Data listing:
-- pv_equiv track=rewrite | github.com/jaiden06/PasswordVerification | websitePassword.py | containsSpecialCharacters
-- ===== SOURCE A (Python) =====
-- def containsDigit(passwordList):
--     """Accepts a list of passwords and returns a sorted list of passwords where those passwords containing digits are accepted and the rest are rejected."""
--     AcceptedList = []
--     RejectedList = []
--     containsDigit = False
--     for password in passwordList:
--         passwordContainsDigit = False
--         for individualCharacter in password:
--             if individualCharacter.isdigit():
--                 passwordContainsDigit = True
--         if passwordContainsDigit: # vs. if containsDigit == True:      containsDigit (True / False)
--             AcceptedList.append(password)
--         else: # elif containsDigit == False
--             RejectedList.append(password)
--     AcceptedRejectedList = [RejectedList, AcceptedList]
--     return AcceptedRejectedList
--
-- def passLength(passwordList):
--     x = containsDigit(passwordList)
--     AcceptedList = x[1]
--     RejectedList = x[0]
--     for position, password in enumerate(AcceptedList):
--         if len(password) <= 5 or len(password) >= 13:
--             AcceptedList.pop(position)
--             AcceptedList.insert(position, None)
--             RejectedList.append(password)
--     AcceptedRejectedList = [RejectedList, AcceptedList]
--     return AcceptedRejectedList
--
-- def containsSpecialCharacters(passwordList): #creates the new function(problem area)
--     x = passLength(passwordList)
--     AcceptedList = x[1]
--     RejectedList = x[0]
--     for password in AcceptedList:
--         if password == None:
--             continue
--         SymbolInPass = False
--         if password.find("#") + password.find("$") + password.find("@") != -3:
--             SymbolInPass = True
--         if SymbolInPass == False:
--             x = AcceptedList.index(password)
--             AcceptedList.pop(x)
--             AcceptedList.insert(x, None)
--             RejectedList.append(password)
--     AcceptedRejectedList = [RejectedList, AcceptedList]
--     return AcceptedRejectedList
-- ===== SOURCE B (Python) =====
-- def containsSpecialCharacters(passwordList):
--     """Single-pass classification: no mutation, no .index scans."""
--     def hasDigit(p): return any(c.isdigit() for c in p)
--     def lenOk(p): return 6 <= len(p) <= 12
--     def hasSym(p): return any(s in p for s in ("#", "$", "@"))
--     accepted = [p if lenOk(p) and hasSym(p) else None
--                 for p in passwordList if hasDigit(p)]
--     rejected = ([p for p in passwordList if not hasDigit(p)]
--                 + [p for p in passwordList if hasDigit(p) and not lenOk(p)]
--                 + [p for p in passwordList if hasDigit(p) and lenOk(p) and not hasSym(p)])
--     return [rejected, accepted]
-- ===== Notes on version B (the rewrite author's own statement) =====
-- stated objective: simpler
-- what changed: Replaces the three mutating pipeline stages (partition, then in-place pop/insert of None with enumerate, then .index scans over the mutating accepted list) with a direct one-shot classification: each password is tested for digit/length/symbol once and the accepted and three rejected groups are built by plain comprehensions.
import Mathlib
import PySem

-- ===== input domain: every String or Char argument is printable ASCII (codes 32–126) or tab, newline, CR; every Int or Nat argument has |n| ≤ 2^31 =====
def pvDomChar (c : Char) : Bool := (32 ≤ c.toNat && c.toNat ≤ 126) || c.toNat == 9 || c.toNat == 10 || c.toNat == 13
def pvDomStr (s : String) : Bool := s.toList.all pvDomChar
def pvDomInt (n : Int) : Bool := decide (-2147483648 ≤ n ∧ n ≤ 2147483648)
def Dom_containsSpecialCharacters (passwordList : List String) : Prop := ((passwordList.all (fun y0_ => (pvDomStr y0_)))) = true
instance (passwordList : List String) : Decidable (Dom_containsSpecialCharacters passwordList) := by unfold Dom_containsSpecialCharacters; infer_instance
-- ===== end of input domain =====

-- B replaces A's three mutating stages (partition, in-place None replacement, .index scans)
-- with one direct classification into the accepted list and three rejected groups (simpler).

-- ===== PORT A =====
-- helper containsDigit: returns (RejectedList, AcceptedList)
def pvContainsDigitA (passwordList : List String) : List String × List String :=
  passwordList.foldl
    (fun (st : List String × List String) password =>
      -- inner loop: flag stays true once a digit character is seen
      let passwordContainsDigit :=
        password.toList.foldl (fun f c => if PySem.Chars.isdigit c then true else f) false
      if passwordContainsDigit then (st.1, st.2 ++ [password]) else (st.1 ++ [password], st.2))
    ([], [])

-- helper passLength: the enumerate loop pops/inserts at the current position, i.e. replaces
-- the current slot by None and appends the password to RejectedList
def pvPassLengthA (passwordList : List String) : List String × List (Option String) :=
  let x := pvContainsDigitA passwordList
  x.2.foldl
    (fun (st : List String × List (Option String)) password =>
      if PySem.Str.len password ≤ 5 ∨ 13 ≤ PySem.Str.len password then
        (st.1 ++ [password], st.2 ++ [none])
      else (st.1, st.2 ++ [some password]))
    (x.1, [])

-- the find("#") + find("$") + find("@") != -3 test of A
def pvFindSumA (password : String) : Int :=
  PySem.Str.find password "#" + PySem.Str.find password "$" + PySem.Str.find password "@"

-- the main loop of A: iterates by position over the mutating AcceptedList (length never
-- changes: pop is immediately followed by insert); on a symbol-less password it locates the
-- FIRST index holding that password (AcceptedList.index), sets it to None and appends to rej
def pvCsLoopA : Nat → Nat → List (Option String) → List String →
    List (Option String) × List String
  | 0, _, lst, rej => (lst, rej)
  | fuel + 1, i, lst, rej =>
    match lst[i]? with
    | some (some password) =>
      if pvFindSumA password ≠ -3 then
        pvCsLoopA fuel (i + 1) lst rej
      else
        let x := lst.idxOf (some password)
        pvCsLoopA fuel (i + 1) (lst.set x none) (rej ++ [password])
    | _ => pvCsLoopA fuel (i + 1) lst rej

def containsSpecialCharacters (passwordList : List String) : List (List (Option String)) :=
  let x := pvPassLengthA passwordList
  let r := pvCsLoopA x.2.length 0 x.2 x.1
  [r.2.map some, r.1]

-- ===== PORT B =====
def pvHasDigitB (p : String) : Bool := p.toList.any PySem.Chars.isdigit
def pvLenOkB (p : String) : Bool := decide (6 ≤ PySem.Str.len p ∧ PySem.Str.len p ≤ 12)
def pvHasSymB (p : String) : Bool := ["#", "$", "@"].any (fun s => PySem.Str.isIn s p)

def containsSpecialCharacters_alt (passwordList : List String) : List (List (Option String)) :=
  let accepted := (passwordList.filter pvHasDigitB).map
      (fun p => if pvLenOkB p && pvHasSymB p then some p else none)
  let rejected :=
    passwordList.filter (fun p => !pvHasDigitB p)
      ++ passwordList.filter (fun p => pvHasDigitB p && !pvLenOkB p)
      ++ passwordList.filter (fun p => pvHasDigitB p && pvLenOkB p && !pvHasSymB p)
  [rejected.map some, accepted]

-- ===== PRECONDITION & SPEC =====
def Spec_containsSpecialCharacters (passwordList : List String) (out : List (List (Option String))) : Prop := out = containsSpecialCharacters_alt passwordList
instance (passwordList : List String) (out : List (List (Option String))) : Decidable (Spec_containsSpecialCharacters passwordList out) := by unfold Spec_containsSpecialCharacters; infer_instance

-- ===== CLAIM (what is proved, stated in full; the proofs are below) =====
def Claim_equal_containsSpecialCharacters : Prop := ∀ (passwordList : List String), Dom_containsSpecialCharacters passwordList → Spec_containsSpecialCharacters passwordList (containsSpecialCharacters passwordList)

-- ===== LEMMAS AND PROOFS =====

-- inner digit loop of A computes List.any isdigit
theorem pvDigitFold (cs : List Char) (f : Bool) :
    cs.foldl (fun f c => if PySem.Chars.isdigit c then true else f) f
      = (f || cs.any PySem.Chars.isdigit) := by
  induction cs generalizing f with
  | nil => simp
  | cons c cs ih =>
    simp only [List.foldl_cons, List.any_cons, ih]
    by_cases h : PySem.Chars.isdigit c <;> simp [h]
--
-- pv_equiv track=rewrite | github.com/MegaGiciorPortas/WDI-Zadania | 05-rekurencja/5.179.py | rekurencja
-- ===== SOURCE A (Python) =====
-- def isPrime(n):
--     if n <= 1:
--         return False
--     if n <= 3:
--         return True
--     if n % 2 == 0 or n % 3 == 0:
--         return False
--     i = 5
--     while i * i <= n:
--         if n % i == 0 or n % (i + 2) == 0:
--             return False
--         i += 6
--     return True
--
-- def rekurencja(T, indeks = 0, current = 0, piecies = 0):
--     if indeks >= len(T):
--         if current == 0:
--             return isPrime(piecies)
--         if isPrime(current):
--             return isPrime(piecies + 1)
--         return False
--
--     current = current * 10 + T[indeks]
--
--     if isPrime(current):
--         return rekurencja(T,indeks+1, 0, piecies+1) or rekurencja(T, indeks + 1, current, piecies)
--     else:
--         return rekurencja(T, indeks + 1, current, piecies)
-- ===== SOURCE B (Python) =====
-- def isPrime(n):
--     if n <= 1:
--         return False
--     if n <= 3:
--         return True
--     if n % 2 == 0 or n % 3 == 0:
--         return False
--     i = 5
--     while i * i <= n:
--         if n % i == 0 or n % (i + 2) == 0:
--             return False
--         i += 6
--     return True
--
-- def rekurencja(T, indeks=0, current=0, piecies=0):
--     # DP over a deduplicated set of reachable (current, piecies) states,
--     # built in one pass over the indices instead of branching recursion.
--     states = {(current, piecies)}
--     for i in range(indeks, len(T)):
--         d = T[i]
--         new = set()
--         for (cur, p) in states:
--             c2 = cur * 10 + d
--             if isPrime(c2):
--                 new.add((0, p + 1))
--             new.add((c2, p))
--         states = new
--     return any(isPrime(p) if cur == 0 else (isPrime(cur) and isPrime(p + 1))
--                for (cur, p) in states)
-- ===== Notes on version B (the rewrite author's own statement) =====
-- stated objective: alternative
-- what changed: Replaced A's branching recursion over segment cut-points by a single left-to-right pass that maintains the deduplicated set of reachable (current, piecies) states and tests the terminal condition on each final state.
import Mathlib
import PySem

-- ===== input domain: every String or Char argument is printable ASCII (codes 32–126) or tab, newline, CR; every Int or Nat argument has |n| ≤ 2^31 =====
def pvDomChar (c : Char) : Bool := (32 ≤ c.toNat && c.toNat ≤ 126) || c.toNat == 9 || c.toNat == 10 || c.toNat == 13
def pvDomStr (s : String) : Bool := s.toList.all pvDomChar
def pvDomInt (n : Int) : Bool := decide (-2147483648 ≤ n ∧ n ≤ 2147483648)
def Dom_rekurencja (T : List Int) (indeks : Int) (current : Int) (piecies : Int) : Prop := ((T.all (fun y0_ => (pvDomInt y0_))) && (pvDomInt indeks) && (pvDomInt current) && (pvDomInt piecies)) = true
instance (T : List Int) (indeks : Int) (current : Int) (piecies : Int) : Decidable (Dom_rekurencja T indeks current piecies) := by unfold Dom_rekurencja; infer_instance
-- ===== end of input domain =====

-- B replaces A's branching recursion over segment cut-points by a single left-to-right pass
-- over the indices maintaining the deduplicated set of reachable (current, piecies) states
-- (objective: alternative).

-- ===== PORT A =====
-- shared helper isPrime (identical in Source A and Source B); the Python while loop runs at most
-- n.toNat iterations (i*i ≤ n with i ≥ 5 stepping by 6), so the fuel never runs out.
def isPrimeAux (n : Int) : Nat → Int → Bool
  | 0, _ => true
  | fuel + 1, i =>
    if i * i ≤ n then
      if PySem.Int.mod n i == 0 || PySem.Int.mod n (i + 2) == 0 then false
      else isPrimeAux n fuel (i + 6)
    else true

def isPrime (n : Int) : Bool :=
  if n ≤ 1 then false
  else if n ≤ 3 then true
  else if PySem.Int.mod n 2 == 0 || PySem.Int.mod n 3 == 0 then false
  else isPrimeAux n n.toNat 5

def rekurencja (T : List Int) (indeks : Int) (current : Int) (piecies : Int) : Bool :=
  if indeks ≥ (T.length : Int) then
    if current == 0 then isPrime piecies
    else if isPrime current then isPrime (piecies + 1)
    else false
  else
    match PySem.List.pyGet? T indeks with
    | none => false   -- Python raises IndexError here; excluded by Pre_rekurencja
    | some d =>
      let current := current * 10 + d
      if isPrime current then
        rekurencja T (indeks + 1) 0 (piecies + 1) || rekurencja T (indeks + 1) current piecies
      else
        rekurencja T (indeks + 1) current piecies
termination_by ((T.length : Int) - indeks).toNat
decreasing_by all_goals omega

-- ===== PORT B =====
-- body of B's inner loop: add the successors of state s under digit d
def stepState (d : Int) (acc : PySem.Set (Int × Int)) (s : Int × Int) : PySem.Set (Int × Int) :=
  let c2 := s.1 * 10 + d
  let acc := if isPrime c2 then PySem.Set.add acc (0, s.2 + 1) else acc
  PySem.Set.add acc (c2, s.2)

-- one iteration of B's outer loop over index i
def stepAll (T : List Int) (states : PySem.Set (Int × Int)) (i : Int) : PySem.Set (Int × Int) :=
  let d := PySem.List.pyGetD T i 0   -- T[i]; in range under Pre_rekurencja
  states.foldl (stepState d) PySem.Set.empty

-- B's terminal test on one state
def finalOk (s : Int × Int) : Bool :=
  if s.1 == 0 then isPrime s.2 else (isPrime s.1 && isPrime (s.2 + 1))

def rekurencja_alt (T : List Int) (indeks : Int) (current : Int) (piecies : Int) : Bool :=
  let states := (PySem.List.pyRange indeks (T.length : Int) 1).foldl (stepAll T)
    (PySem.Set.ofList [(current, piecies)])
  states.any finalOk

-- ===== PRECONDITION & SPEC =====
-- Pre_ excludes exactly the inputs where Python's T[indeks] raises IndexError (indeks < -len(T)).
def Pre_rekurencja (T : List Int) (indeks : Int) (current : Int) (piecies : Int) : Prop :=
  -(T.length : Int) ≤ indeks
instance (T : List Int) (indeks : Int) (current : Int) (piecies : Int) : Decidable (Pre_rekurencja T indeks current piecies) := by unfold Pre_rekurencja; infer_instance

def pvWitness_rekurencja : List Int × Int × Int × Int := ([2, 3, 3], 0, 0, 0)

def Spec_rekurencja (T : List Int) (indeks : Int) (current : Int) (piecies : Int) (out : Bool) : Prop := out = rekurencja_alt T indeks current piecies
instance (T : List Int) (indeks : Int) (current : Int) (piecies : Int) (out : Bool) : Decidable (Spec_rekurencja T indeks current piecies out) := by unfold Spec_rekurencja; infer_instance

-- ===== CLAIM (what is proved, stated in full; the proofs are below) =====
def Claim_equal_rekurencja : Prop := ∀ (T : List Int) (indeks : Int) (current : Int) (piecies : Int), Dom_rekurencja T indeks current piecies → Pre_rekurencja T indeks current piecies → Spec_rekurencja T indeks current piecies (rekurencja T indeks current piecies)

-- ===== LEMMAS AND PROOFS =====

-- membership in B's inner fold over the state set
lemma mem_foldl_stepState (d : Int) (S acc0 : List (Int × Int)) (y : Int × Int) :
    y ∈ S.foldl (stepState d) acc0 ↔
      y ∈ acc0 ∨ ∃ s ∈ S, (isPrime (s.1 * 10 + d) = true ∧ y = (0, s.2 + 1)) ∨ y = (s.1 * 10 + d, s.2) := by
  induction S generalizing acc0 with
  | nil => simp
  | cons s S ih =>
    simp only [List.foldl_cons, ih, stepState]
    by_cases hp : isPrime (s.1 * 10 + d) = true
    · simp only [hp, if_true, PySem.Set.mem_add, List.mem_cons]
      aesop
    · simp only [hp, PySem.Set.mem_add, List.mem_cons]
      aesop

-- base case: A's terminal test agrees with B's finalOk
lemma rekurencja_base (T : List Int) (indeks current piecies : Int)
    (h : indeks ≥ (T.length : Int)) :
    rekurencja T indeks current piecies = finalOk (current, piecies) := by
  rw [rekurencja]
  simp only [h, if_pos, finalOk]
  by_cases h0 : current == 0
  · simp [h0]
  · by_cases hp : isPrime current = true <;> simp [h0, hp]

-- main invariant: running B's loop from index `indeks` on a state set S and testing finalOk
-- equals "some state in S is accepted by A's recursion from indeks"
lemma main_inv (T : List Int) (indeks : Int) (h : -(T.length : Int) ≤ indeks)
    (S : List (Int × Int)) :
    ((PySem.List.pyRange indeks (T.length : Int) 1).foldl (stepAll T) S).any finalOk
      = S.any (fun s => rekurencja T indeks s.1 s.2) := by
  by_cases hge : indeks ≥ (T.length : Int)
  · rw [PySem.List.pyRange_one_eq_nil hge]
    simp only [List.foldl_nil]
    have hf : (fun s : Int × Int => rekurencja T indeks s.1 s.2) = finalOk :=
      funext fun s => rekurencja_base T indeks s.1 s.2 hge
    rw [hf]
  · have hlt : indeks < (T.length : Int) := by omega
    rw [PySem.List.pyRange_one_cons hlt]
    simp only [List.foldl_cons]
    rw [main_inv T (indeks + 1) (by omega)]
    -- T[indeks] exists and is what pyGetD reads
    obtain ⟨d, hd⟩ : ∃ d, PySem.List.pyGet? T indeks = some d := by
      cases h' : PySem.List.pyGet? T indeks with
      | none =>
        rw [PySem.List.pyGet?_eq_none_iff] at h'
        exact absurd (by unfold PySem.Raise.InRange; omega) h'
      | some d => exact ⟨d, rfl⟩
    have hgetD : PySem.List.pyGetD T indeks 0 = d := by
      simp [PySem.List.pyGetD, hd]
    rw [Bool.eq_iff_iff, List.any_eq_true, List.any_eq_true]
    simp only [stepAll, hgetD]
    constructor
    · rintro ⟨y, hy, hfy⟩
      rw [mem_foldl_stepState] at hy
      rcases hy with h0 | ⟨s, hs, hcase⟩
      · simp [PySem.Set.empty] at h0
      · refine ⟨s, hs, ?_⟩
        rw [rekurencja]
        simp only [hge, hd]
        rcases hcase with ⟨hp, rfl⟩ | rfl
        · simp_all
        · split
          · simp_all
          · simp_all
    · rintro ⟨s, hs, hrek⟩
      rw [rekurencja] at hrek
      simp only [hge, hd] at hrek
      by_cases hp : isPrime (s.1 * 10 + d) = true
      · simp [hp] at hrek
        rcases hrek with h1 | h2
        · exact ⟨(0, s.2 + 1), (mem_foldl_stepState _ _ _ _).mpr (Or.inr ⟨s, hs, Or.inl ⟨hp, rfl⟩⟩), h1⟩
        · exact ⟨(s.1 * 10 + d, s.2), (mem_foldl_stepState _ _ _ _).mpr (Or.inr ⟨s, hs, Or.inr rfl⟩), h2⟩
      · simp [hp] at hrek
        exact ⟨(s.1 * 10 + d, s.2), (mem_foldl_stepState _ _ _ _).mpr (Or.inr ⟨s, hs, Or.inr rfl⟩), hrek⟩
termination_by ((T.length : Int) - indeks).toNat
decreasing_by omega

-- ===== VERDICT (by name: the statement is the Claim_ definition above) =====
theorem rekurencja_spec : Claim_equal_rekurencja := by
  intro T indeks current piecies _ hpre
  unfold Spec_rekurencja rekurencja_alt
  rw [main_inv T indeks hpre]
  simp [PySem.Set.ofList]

What is expected: Using only the entries above, output the line with "websitePassword.py | containsSpecialCharacters", the line with "AcceptedList = []", and all lines between them, exactly as they stand.

Solution for this problem:
-- pv_equiv track=rewrite | github.com/jaiden06/PasswordVerification | websitePassword.py | containsSpecialCharacters
-- ===== SOURCE A (Python) =====
-- def containsDigit(passwordList):
--     """Accepts a list of passwords and returns a sorted list of passwords where those passwords containing digits are accepted and the rest are rejected."""
--     AcceptedList = []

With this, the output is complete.